The season will also brings distinctive, colorful works that aren’t brand-new. Judith Shatin’s Ice Becomes Water, part of Chen’s concerts Sept. 27-28, describes glaciers coming apart. The piece begins with an “ethereal iciness,” Lawyer says, but when the ice cracks, the string players bear down fiercely with their bows. “When the cellist dig down into that, I get chills,” she adds, imitating the scrape with her voice. “It’s the weirdest sound.”

Conductor Mei-Ann Chen, named as ROCO’s first-ever Artistic Partner.   Photo by Kristin Hoebermann.
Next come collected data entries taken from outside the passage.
-- pv_equiv track=rewrite | github.com/chl19940220/agent_learning | zhihu_blog/convert_to_zhihu.py | adapt_formulas
-- ===== SOURCE A (Python) =====
-- def adapt_formulas(content: str) -> str:
--     """
--     适配知乎的公式格式。
--     知乎支持 $...$ 行内公式和 $$...$$ 块公式。
--     主要处理：
--     1. 确保块公式前后有空行（知乎要求）
--     2. 表格内的 $ 公式保持不变（知乎表格内公式支持有限，但基本可用）
--     """
--     lines = content.split('\n')
--     result = []
--     i = 0
--     while i < len(lines):
--         line = lines[i]
--         # 确保 $$ 块公式前后有空行
--         if line.strip().startswith('$$') and not line.strip().startswith('$$$'):
--             # 如果前一行不是空行，加空行
--             if result and result[-1].strip() != '':
--                 result.append('')
--             result.append(line)
--             # 如果这行只有 $$（开始标记），找到结束的 $$
--             if line.strip() == '$$':
--                 i += 1
--                 while i < len(lines):
--                     result.append(lines[i])
--                     if lines[i].strip() == '$$':
--                         break
--                     i += 1
--             # 确保块公式后有空行
--             if i + 1 < len(lines) and lines[i + 1].strip() != '':
--                 result.append('')
--         else:
--             result.append(line)
--         i += 1
--     return '\n'.join(result)
-- ===== SOURCE B (Python) =====
-- def adapt_formulas(content: str) -> str:
--     """Same formatting pass, as a single loop with an explicit in_block flag
--     instead of an outer loop with a nested inner while."""
--     lines = content.split('\n')
--     result = []
--     in_block = False
--     for i, line in enumerate(lines):
--         s = line.strip()
--         if in_block:
--             result.append(line)
--             if s == '$$':
--                 in_block = False
--                 if i + 1 < len(lines) and lines[i + 1].strip() != '':
--                     result.append('')
--         elif s.startswith('$$') and not s.startswith('$$$'):
--             if result and result[-1].strip() != '':
--                 result.append('')
--             result.append(line)
--             if s == '$$':
--                 in_block = True
--             elif i + 1 < len(lines) and lines[i + 1].strip() != '':
--                 result.append('')
--         else:
--             result.append(line)
--     return '\n'.join(result)
-- ===== Notes on version B (the rewrite author's own statement) =====
-- stated objective: simpler
-- what changed: Replaces the outer while-loop with a nested inner while (which re-scans and mutates the shared index inside the body) by one flat pass over enumerate(lines) carrying an in_block boolean state flag.
import Mathlib
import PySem

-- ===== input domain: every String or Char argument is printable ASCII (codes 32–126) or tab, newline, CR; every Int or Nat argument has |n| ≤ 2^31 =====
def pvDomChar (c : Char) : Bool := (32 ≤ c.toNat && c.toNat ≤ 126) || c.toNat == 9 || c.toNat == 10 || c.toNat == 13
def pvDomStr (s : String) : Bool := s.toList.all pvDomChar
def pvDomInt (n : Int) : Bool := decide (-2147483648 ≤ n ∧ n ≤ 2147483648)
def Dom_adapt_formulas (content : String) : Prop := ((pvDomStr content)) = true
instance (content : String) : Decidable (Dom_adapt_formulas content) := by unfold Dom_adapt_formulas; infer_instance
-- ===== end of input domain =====

-- B replaces A's outer-while-plus-nested-inner-while by one flat pass with an in_block flag (objective: simpler).

-- ===== PORT A =====

-- inner while of A: 'while i < len(lines): result.append(lines[i]); if lines[i].strip()=='$$': break; i += 1'
-- returns the lines remaining AFTER the line the loop stopped on (i.e. after index i), plus the grown result
def pvAInner : List String → List String → List String × List String
  | [], result => ([], result)
  | l :: ls, result =>
      if PySem.Str.strip l = "$$" then (ls, result ++ [l])
      else pvAInner ls (result ++ [l])

theorem pvAInner_len_le : ∀ (ls result : List String), (pvAInner ls result).1.length ≤ ls.length := by
  intro ls
  induction ls with
  | nil => intro r; simp [pvAInner]
  | cons l ls ih =>
      intro r
      simp only [pvAInner]
      split
      · simp
      · exact Nat.le_succ_of_le (ih _)

-- outer while of A, over the list of lines
def pvAOuter : List String → List String → List String
  | [], result => result
  | line :: rest, result =>
      let s := PySem.Str.strip line
      if PySem.Str.startswith s "$$" && !(PySem.Str.startswith s "$$$") then
        let result := if result ≠ [] ∧ PySem.Str.strip (result.getLast!) ≠ "" then result ++ [""] else result
        let result := result ++ [line]
        let p := if s = "$$" then pvAInner rest result else (rest, result)
        let result := match p.1 with
          | next :: _ => if PySem.Str.strip next ≠ "" then p.2 ++ [""] else p.2
          | [] => p.2
        pvAOuter p.1 result
      else pvAOuter rest (result ++ [line])
  termination_by ls _ => ls.length
  decreasing_by
  · split
    · exact Nat.lt_succ_of_le (pvAInner_len_le _ _)
    · exact Nat.lt_succ_of_le (Nat.le_refl _)
  · exact Nat.lt_succ_of_le (Nat.le_refl _)

def adapt_formulas (content : String) : String :=
  PySem.Str.join "\n" (pvAOuter ((PySem.Str.split? content "\n").getD []) [])

-- ===== PORT B =====

-- B's single pass carrying the in_block flag
def pvBLoop : List String → Bool → List String → List String
  | [], _, result => result
  | line :: rest, inBlock, result =>
      let s := PySem.Str.strip line
      if inBlock then
        let result := result ++ [line]
        if s = "$$" then
          let result := match rest with
            | next :: _ => if PySem.Str.strip next ≠ "" then result ++ [""] else result
            | [] => result
          pvBLoop rest false result
        else pvBLoop rest true result
      else if PySem.Str.startswith s "$$" && !(PySem.Str.startswith s "$$$") then
        let result := if result ≠ [] ∧ PySem.Str.strip (result.getLast!) ≠ "" then result ++ [""] else result
        let result := result ++ [line]
        if s = "$$" then pvBLoop rest true result
        else
          let result := match rest with
            | next :: _ => if PySem.Str.strip next ≠ "" then result ++ [""] else result
            | [] => result
          pvBLoop rest false result
      else pvBLoop rest false (result ++ [line])

def adapt_formulas_alt (content : String) : String :=
  PySem.Str.join "\n" (pvBLoop ((PySem.Str.split? content "\n").getD []) false [])

-- ===== PRECONDITION & SPEC =====
def Spec_adapt_formulas (content : String) (out : String) : Prop := out = adapt_formulas_alt content
instance (content : String) (out : String) : Decidable (Spec_adapt_formulas content out) := by unfold Spec_adapt_formulas; infer_instance

-- ===== CLAIM (what is proved, stated in full; the proofs are below) =====
def Claim_equal_adapt_formulas : Prop := ∀ (content : String), Dom_adapt_formulas content → Spec_adapt_formulas content (adapt_formulas content)

-- ===== LEMMAS AND PROOFS =====

-- B's in_block state simulates A's inner while: running B with the flag set equals
-- finishing A's inner loop, adding the blank-after line, and resuming with the flag cleared.
theorem pvBLoop_true_eq : ∀ (ls result : List String),
    pvBLoop ls true result =
      pvBLoop (pvAInner ls result).1 false
        (match (pvAInner ls result).1 with
          | next :: _ => if PySem.Str.strip next ≠ "" then (pvAInner ls result).2 ++ [""] else (pvAInner ls result).2
          | [] => (pvAInner ls result).2) := by
  intro ls
  induction ls with
  | nil => intro r; simp [pvBLoop, pvAInner]
  | cons l ls ih =>
      intro r
      by_cases hsl : PySem.Str.strip l = "$$"
      · simp [pvBLoop, pvAInner, hsl]
      · simp only [pvBLoop, pvAInner, if_neg hsl]
        exact ih (r ++ [l])

theorem pvAOuter_eq_pvBLoop : ∀ (n : Nat) (ls : List String), ls.length ≤ n →
    ∀ (result : List String), pvAOuter ls result = pvBLoop ls false result := by
  intro n
  induction n with
  | zero =>
      intro ls h r
      have : ls = [] := List.eq_nil_of_length_eq_zero (Nat.le_zero.mp h)
      subst this
      simp [pvAOuter, pvBLoop]
  | succ n ih =>
      intro ls h r
      match ls with
      | [] => simp [pvAOuter, pvBLoop]
      | line :: rest =>
          have hr : rest.length ≤ n := by simp at h; omega
          by_cases hop : (PySem.Str.startswith (PySem.Str.strip line) "$$" && !PySem.Str.startswith (PySem.Str.strip line) "$$$") = true
          · by_cases hs : PySem.Str.strip line = "$$"
            · simp only [pvAOuter, pvBLoop, hs, if_true, Bool.false_eq_true, if_false]
              rw [pvBLoop_true_eq]
              exact ih _ (Nat.le_trans (pvAInner_len_le _ _) hr) _
            · simp only [pvAOuter, pvBLoop, hop, if_neg hs, if_true, Bool.false_eq_true, if_false]
              exact ih _ hr _
          · simp only [pvAOuter, pvBLoop, if_neg hop, Bool.false_eq_true, if_false]
            exact ih _ hr _

-- ===== VERDICT (by name: the statement is the Claim_ definition above) =====
theorem adapt_formulas_spec : Claim_equal_adapt_formulas := by
  intro content _
  unfold Spec_adapt_formulas adapt_formulas adapt_formulas_alt
  rw [pvAOuter_eq_pvBLoop ((PySem.Str.split? content "\n").getD []).length _ (Nat.le_refl _)]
ROCO will spare a little time for concert-hall standards. Chen’s concerts will include Joseph Haydn’s rousing “London” Symphony; Willis’ Nov. 16 program, Manuel de Falla’s El Amor Brujo. In the season finale next May, Sung will conduct Modest Mussorgsky’s Pictures at an Exhibition in a chamber-orchestra arrangement that’s not to be confused with the familiar Maurice Ravel version.

But even centuries-old music can sometimes take you by surprise. Rountree’s Feb. 8 program includes a score from 18th-century France: Jean-Féry Rebel’s Les Elemens, which describes the elements and the Creation. “It’s such a shock. I’m going to have to play this for you,” Lawyer says, flipping open her tablet computer and calling up a recording. The first sound is a jangling, dissonant fortissimo chord. “It’s chaos,” Lawyer says. “I’m just fascinated by stuff like that.”

The group’s four-concert Unchambered series will spotlight orchestra members who curate their own chamber-music programs, including clarinetists Nathan Williams and Maiko Sasaki on Oct. 19 and French horn player Danielle Kuhlmann on Feb. 22. And the Connections series will take chamber groups outside ROCO’s main venues.

Robert Greenberg, music lecturer for The Great Courses, will tie together a Jan. 30 program at Rienzi spotlighting music from three decades: the 1770s, 1870s and 1970s. Lawyer and other musicians will perform March 5 in the enlarged Holocaust Museum Houston, which will contain a new theater. The program will include Adolphe’s other two commissions, each celebrating the life and work of a musician who survived the Holocaust.

“Before ROCO, I was a docent (at the museum) for five years,” Lawyer says. “It was one of the most profound things I ever did–taking seventh-graders through and teaching them about tolerance. It was a huge passion of mine.”